START STUDY MATERIAL

-- pv_equiv track=rewrite | github.com/eloyhz/competitive-programming | cpbook/3_problem_solving_paradigms/12192_grapevine_tle.py | best_lower
-- ===== SOURCE A (Python) =====
-- import bisect
--
-- def best_lower(n, m, field, l):
-- 	lower = []
-- 	for i, f in enumerate(field):
-- 		low = bisect.bisect(f, l)
-- 		prev = False
-- 		while 0 < low < m and f[low - 1] == l:
-- 			prev = True
-- 			low -= 1
-- 			lower.append((min(m - low if m > low else 1, n - i), i, low))
-- 		if not prev:
-- 			lower.append((min(m - low if m > low else 1, n - i), i, low))
-- 	return sorted(lower, reverse=True)
-- ===== SOURCE B (Python) =====
-- import bisect
--
-- def best_lower(n, m, field, l):
--     out = []
--     for i, f in enumerate(field):
--         r = bisect.bisect(f, l)
--         run = 0
--         for x in f[:r]:
--             run = run + 1 if x == l else 0
--         if run and r < m:
--             for j in range(run):
--                 out.append((min(m - (r - 1 - j), n - i), i, r - 1 - j))
--         else:
--             out.append((min(m - r, n - i) if m > r else min(1, n - i), i, r))
--     return sorted(out, reverse=True)
-- ===== Notes on version B (the rewrite author's own statement) =====
-- stated objective: alternative
-- what changed: B replaces A's backward while-walk with its prev flag by a single forward pass that counts the trailing run of l in f[:r] and then emits the run's tuples directly from a range; the fallback tuple is produced by one explicit branch instead of the loop's leftover state.
import Mathlib
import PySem

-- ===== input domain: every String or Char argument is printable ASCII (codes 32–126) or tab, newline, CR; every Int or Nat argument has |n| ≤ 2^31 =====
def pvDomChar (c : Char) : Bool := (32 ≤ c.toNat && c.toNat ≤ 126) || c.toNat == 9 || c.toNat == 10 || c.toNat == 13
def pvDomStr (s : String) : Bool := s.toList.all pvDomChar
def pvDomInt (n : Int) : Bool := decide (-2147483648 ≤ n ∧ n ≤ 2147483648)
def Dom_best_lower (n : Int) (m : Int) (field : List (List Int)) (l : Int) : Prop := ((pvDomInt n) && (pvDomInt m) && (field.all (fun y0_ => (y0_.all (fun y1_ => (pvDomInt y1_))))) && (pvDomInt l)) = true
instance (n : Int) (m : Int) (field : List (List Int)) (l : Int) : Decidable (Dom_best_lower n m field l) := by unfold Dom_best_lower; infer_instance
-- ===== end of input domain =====

-- B replaces A's backward while-walk (with its prev flag) by one forward pass counting the
-- trailing run of l in f[:r] and a direct range emission; objective: alternative (same cost).

-- Python's lexicographic '<' on int triples (shared by both ports' final sorted(..., reverse=True)).
def tripLt (a b : Int × Int × Int) : Bool :=
  a.1 < b.1 || (a.1 == b.1 && (a.2.1 < b.2.1 || (a.2.1 == b.2.1 && a.2.2 < b.2.2)))

-- sorted(xs, reverse=True) on int triples: PySem's stable insertion sort with the tuple order
-- (PySem.List.sorted needs a scalar key; this is its foldl/insertBy form, cf. sorted_rev_eq_foldl_insertBy).
def sortedRevTrip (xs : List (Int × Int × Int)) : List (Int × Int × Int) :=
  xs.foldl (fun acc x => PySem.List.insertBy (fun a b => tripLt b a) x acc) []

-- ===== PORT A =====
-- the while-loop of A for one row: state (low, prev), building the appended tuples in order
def loopA (n m i : Int) (f : List Int) (l : Int) : Nat → Bool → List (Int × Int × Int)
  | low, prev =>
    if h : 0 < low ∧ ((low : Int) < m ∧ f.getD (low - 1) 0 = l) then
      (min (if m > ((low - 1 : Nat) : Int) then m - ((low - 1 : Nat) : Int) else 1) (n - i), i, ((low - 1 : Nat) : Int))
        :: loopA n m i f l (low - 1) true
    else if prev then []
    else [(min (if m > (low : Int) then m - (low : Int) else 1) (n - i), i, (low : Int))]
  termination_by low _ => low
  decreasing_by omega

def best_lower (n : Int) (m : Int) (field : List (List Int)) (l : Int) : List (Int × Int × Int) :=
  sortedRevTrip ((PySem.List.enumerate field 0).foldl
    (fun lower p => lower ++ loopA n m p.1 p.2 l (PySem.List.bisectRight p.2 l) false) [])

-- ===== PORT B =====
-- one row of B: bisect, forward run count over f[:r], then direct emission
def rowB (n m i : Int) (f : List Int) (l : Int) : List (Int × Int × Int) :=
  let r := PySem.List.bisectRight f l
  let run := (f.take r).foldl (fun run x => if x = l then run + 1 else 0) 0
  if 0 < run ∧ (r : Int) < m then
    (List.range run).map (fun (j : Nat) => (min (m - ((r : Int) - 1 - (j : Int))) (n - i), i, (r : Int) - 1 - (j : Int)))
  else
    [(if m > (r : Int) then min (m - (r : Int)) (n - i) else min 1 (n - i), i, (r : Int))]

def best_lower_alt (n : Int) (m : Int) (field : List (List Int)) (l : Int) : List (Int × Int × Int) :=
  sortedRevTrip ((PySem.List.enumerate field 0).foldl
    (fun out p => out ++ rowB n m p.1 p.2 l) [])

-- ===== PRECONDITION & SPEC =====
def Spec_best_lower (n : Int) (m : Int) (field : List (List Int)) (l : Int) (out : List (Int × Int × Int)) : Prop := out = best_lower_alt n m field l
instance (n : Int) (m : Int) (field : List (List Int)) (l : Int) (out : List (Int × Int × Int)) : Decidable (Spec_best_lower n m field l out) := by unfold Spec_best_lower; infer_instance

-- ===== CLAIM (what is proved, stated in full; the proofs are below) =====
def Claim_equal_best_lower : Prop := ∀ (n : Int) (m : Int) (field : List (List Int)) (l : Int), Dom_best_lower n m field l → Spec_best_lower n m field l (best_lower n m field l)

-- ===== LEMMAS AND PROOFS =====

-- abbreviation used only in the proofs
def runC (f : List Int) (l : Int) (r : Nat) : Nat :=
  (f.take r).foldl (fun run x => if x = l then run + 1 else 0) 0

lemma runC_succ (f : List Int) (l : Int) (r : Nat) (h : r < f.length) :
    runC f l (r + 1) = if f.getD r 0 = l then runC f l r + 1 else 0 := by
  unfold runC
  rw [List.take_add_one, List.getElem?_eq_getElem h, Option.toList_some, List.foldl_append,
    List.foldl_cons, List.foldl_nil, List.getD, List.getElem?_eq_getElem h, Option.getD_some]

lemma runC_pos (f : List Int) (l : Int) (r : Nat) (h : r ≤ f.length) (hp : 0 < runC f l r) :
    0 < r ∧ f.getD (r - 1) 0 = l := by
  cases r with
  | zero => simp [runC] at hp
  | succ s =>
    rw [runC_succ f l s (by omega)] at hp
    refine ⟨by omega, ?_⟩
    by_contra hc
    rw [if_neg (by simpa [List.getD] using hc)] at hp
    omega

lemma bl_le (f : List Int) (l : Int) :
    ∀ (fuel lo hi : Nat), lo ≤ hi → PySem.List.bisectRightLoop f l fuel lo hi ≤ hi := by
  intro fuel
  induction fuel with
  | zero => intro lo hi h; simpa [PySem.List.bisectRightLoop] using h
  | succ k ih =>
    intro lo hi h
    rw [PySem.List.bisectRightLoop]
    split
    · rename_i hlt
      cases hg : f[(lo + hi) / 2]? with
      | none => exact h
      | some y =>
        simp only []
        split
        · exact le_trans (ih lo ((lo + hi) / 2) (by omega)) (by omega)
        · exact ih ((lo + hi) / 2 + 1) hi (by omega)
    · exact h

lemma bisect_le (f : List Int) (l : Int) : PySem.List.bisectRight f l ≤ f.length := by
  unfold PySem.List.bisectRight
  exact bl_le f l f.length 0 f.length (by omega)

def descMap (n m i : Int) (r : Nat) (k : Nat) : List (Int × Int × Int) :=
  (List.range k).map (fun (j : Nat) => (min (m - ((r : Int) - 1 - (j : Int))) (n - i), i, (r : Int) - 1 - (j : Int)))

lemma descMap_succ (n m i : Int) (r k : Nat) :
    descMap n m i (r + 1) (k + 1)
      = (min (m - (r : Int)) (n - i), i, (r : Int)) :: descMap n m i r k := by
  unfold descMap
  rw [List.range_succ_eq_map]
  simp only [List.map_cons, List.map_map]
  congr 1
  · push_cast
    norm_num
  · apply List.map_congr_left
    intro j hj
    simp only [Function.comp_apply, Prod.mk.injEq]
    refine ⟨?_, trivial, ?_⟩ <;> · push_cast; ring_nf

lemma loopA_true (n m i : Int) (f : List Int) (l : Int) :
    ∀ r : Nat, r ≤ f.length → (r : Int) < m →
      loopA n m i f l r true = descMap n m i r (runC f l r) := by
  intro r
  induction r with
  | zero => intro _ _; rw [loopA]; simp [descMap, runC]
  | succ s ih =>
    intro hle hm
    rw [loopA]
    simp only [Nat.add_sub_cancel]
    by_cases hc : f.getD s 0 = l
    · rw [dif_pos ⟨Nat.succ_pos s, hm, hc⟩]
      rw [runC_succ f l s (by omega), if_pos hc]
      rw [ih (by omega) (by push_cast at hm ⊢; omega)]
      rw [descMap_succ, if_pos (show m > (s : Int) by push_cast at hm ⊢; omega)]
    · rw [dif_neg (by rintro ⟨-, -, h3⟩; exact hc h3)]
      rw [if_pos trivial, runC_succ f l s (by omega), if_neg hc]
      simp [descMap]

lemma rowB_def (n m i : Int) (f : List Int) (l : Int) :
    rowB n m i f l
      = (if 0 < runC f l (PySem.List.bisectRight f l) ∧ ((PySem.List.bisectRight f l : Nat) : Int) < m
         then descMap n m i (PySem.List.bisectRight f l) (runC f l (PySem.List.bisectRight f l))
         else [(if m > ((PySem.List.bisectRight f l : Nat) : Int)
                then min (m - ((PySem.List.bisectRight f l : Nat) : Int)) (n - i)
                else min 1 (n - i), i, ((PySem.List.bisectRight f l : Nat) : Int))]) := rfl

lemma row_eq (n m i : Int) (f : List Int) (l : Int) :
    loopA n m i f l (PySem.List.bisectRight f l) false = rowB n m i f l := by
  rw [rowB_def]
  have hrle := bisect_le f l
  by_cases hbr : 0 < runC f l (PySem.List.bisectRight f l) ∧ ((PySem.List.bisectRight f l : Nat) : Int) < m
  · rw [if_pos hbr]
    obtain ⟨hrpos, hgl⟩ := runC_pos f l _ hrle hbr.1
    cases hr : PySem.List.bisectRight f l with
    | zero => rw [hr] at hrpos; omega
    | succ s =>
      rw [hr] at hrle hgl hbr
      rw [loopA]
      simp only [Nat.add_sub_cancel]
      rw [dif_pos ⟨Nat.succ_pos s, hbr.2, by simpa using hgl⟩]
      rw [loopA_true n m i f l s (by omega) (by have := hbr.2; push_cast at this ⊢; omega)]
      rw [runC_succ f l s (by omega)]
      rw [if_pos (show f.getD s 0 = l by simpa using hgl)]
      rw [descMap_succ]
      rw [if_pos (show m > (s : Int) by have := hbr.2; push_cast at this ⊢; omega)]
  · rw [if_neg hbr]
    have hnc : ¬(0 < PySem.List.bisectRight f l ∧
        (((PySem.List.bisectRight f l : Nat) : Int) < m ∧
         f.getD (PySem.List.bisectRight f l - 1) 0 = l)) := by
      rintro ⟨h1, h2, h3⟩
      apply hbr
      refine ⟨?_, h2⟩
      cases hr : PySem.List.bisectRight f l with
      | zero => omega
      | succ s =>
        rw [hr] at h3
        rw [runC_succ f l s (by rw [hr] at hrle; omega), if_pos (by simpa using h3)]
        omega
    rw [loopA, dif_neg hnc, if_neg (by simp)]
    split_ifs <;> simp

-- ===== VERDICT (by name: the statement is the Claim_ definition above) =====
theorem best_lower_spec : Claim_equal_best_lower := by
  intro n m field l _
  unfold Spec_best_lower best_lower best_lower_alt
  congr 1
  have h : (fun (lower : List (Int × Int × Int)) (p : Int × List Int) =>
      lower ++ loopA n m p.1 p.2 l (PySem.List.bisectRight p.2 l) false)
      = (fun out p => out ++ rowB n m p.1 p.2 l) := by
    funext a p; rw [row_eq]
  rw [h]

END STUDY MATERIAL

# TASK TO CARRY OUT:
Write out only the lines that run from the line containing "lemma loopA_true (n" through the line containing "exact hc h3)]", both included, exactly as they appear above.

# FINISHED TASK:
lemma loopA_true (n m i : Int) (f : List Int) (l : Int) :
    ∀ r : Nat, r ≤ f.length → (r : Int) < m →
      loopA n m i f l r true = descMap n m i r (runC f l r) := by
  intro r
  induction r with
  | zero => intro _ _; rw [loopA]; simp [descMap, runC]
  | succ s ih =>
    intro hle hm
    rw [loopA]
    simp only [Nat.add_sub_cancel]
    by_cases hc : f.getD s 0 = l
    · rw [dif_pos ⟨Nat.succ_pos s, hm, hc⟩]
      rw [runC_succ f l s (by omega), if_pos hc]
      rw [ih (by omega) (by push_cast at hm ⊢; omega)]
      rw [descMap_succ, if_pos (show m > (s : Int) by push_cast at hm ⊢; omega)]
    · rw [dif_neg (by rintro ⟨-, -, h3⟩; exact hc h3)]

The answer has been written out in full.